**TASK TO CARRY OUT:** Every line in the data below that has the word "canMerge" should be returned.

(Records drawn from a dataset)
▼▼▼

-- pv_equiv track=rewrite | github.com/madeibao/CTest | Huawei/端口合并.py | result
-- ===== SOURCE A (Python) =====
-- import copy
--
-- def canMerge(m, n):
--     # 从用例 1 输出的 2,3,2 来看，未合并的端口组是不能去重和排序的，因此这里需要浅克隆下，避免改变原数组顺序
--     # 或者在这里加边界条件
--     if m is None or n is None or len(m)<2 or len(n)<2:return False
--     m = copy.copy(m)
--     n = copy.copy(n)
--     m.sort() # 排序下，很容易想到的
--     n.sort()
--     i= 0
--     j = 0
--     count = 0 # 初始化
--     # 考虑边界条件。
--     while i<len(m) and j <len(n) and count < 2:
--         # 三种情况，逐一分析。
--         if m[i] == n[j]:
--             i+=1
--             j+=1
--             count+=1
--         elif m[i]>n[j]:
--             j+=1
--         else:
--             i+=1
--     return count>=2 # 判断是否大于2
--
-- def result(matrix):
--     flag = True
--     while flag:
--         flag = False # 进来先给他置为false
--         # 一个个来
--         for i in range(len(matrix)-1, 0 ,-1):
--             for j in range(i-1,-1,-1):
--                 if canMerge(matrix[i], matrix[j]):
--                     tmp = []
--                     # 先把matrix[i]搞进来，而不是append，这里要注意下。
--                     tmp.extend(matrix[i])
--                     tmp.extend(matrix[j])
--                     matrix[j] = list(sorted(set(tmp))) # 这一步厉害啊，先用set进行去重，然后进行排序。优秀。
--                     matrix[i] = None # 把matrix[i]置空。i比j小，所以下一次循环的时候还是能把j跟大伙比一遍
--                     flag = True # 这里要给他搞成true，就是让他再进行比较一遍。
--                     break # 这里就是要实现，合并之后，还能把所有的比一遍。
--     return list(filter(lambda x:x is not None, matrix))
-- ===== SOURCE B (Python) =====
-- # B: same merge fixpoint, but on a dense shrinking list (no None sentinels, no final
-- # filter) and a hash-count overlap test (one dict pass, no sorting). Note: A mutates
-- # `matrix` in place; B leaves it untouched — the equivalence claimed is about the
-- # return value only.
--
-- def _overlap2(x, y):
--     """True iff x and y share at least 2 elements counted with multiplicity."""
--     if len(x) < 2 or len(y) < 2:
--         return False
--     remaining = {}
--     for e in x:
--         remaining[e] = remaining.get(e, 0) + 1
--     seen = 0
--     for e in y:
--         c = remaining.get(e, 0)
--         if c > 0:
--             remaining[e] = c - 1
--             seen += 1
--             if seen >= 2:
--                 return True
--     return False
--
-- def result(matrix):
--     groups = list(matrix)
--     changed = True
--     while changed:
--         changed = False
--         k = len(groups) - 1
--         while k > 0:
--             for t in range(k - 1, -1, -1):
--                 if _overlap2(groups[k], groups[t]):
--                     groups[t] = sorted(set(groups[k]) | set(groups[t]))
--                     del groups[k]
--                     changed = True
--                     break
--             k -= 1
--     return groups
-- ===== Notes on version B (the rewrite author's own statement) =====
-- stated objective: alternative
-- what changed: The >=2-common-elements test is a single hash-counting dict pass instead of copy+sort+two-pointer, and the merge fixpoint runs on a dense shrinking list (merged groups deleted in place, result returned directly) instead of A's fixed-length matrix with None sentinels and a final filter.
import Mathlib
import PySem

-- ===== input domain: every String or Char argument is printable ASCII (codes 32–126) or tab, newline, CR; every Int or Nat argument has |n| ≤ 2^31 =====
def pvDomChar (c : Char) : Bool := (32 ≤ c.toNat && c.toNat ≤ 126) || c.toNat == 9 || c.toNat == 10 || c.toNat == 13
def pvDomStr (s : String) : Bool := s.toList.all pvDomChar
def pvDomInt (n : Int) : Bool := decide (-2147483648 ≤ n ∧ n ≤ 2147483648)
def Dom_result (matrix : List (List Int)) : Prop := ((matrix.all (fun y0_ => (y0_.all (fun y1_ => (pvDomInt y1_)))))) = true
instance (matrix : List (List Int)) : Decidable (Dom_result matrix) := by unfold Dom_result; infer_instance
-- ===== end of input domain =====

-- B re-implements A's merge fixpoint with a hash-count overlap test (no sorting) on a dense
-- shrinking list (no None sentinels, no final filter); A mutates `matrix` in place, B does not —
-- the equivalence proved is about the return value.

-- ===== PORT A =====
-- canMerge's while loop: two pointers over the two sorted copies, counting common elements
def cmLoop (m n : List Int) (i j count : Nat) : Bool :=
  if h : i < m.length ∧ j < n.length ∧ count < 2 then
    if m[i]'h.1 = n[j]'h.2.1 then cmLoop m n (i + 1) (j + 1) (count + 1)
    else if m[i]'h.1 > n[j]'h.2.1 then cmLoop m n i (j + 1) count
    else cmLoop m n (i + 1) j count
  else decide (2 ≤ count)
termination_by (m.length - i) + (n.length - j)
decreasing_by all_goals omega

def canMerge : Option (List Int) → Option (List Int) → Bool
  | none, _ => false
  | some _, none => false
  | some m, some n =>
    if m.length < 2 ∨ n.length < 2 then false
    else cmLoop (PySem.List.sorted m (fun x => x) false) (PySem.List.sorted n (fun x => x) false) 0 0 0

-- inner `for j in range(i-1, -1, -1)` with its break: first merge found, if any
def innerA (mat : List (Option (List Int))) (i : Nat) : Nat → Option (List (Option (List Int)))
  | 0 => none
  | j + 1 =>
    if canMerge (mat.getD i none) (mat.getD j none) then
      some ((mat.set j (some (PySem.List.sorted
              (PySem.Set.ofList (((mat.getD i none).getD []) ++ ((mat.getD j none).getD [])))
              (fun x => x) false))).set i none)
    else innerA mat i j

-- outer `for i in range(len(matrix)-1, 0, -1)`, threading the flag
def passA : List (Option (List Int)) → Nat → Bool → List (Option (List Int)) × Bool
  | mat, 0, flag => (mat, flag)
  | mat, i + 1, flag =>
    match innerA mat (i + 1) (i + 1) with
    | some mat' => passA mat' i true
    | none => passA mat i flag

-- `while flag:` — each flagged pass removes one group, so length+2 fuel always suffices
def whileA : Nat → List (Option (List Int)) → List (Option (List Int))
  | 0, mat => mat
  | fuel + 1, mat =>
    let r := passA mat (mat.length - 1) false
    if r.2 then whileA fuel r.1 else r.1

def result (matrix : List (List Int)) : List (List Int) :=
  (whileA (matrix.length + 2) (matrix.map some)).reduceOption

-- ===== PORT B =====
-- `for e in y:` of _overlap2: decrement the remaining-count dict, early True at 2
def ov2Loop (remaining : PySem.Dict Int Int) (seen : Nat) : List Int → Bool
  | [] => false
  | e :: ys =>
    let c := remaining.getD e 0
    if 0 < c then
      if 2 ≤ seen + 1 then true
      else ov2Loop (remaining.insert e (c - 1)) (seen + 1) ys
    else ov2Loop remaining seen ys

▲▲▲

**SOLUTION:**
-- def canMerge(m, n):
--                 if canMerge(matrix[i], matrix[j]):
-- canMerge's while loop: two pointers over the two sorted copies, counting common elements
def canMerge : Option (List Int) → Option (List Int) → Bool
    if canMerge (mat.getD i none) (mat.getD j none) then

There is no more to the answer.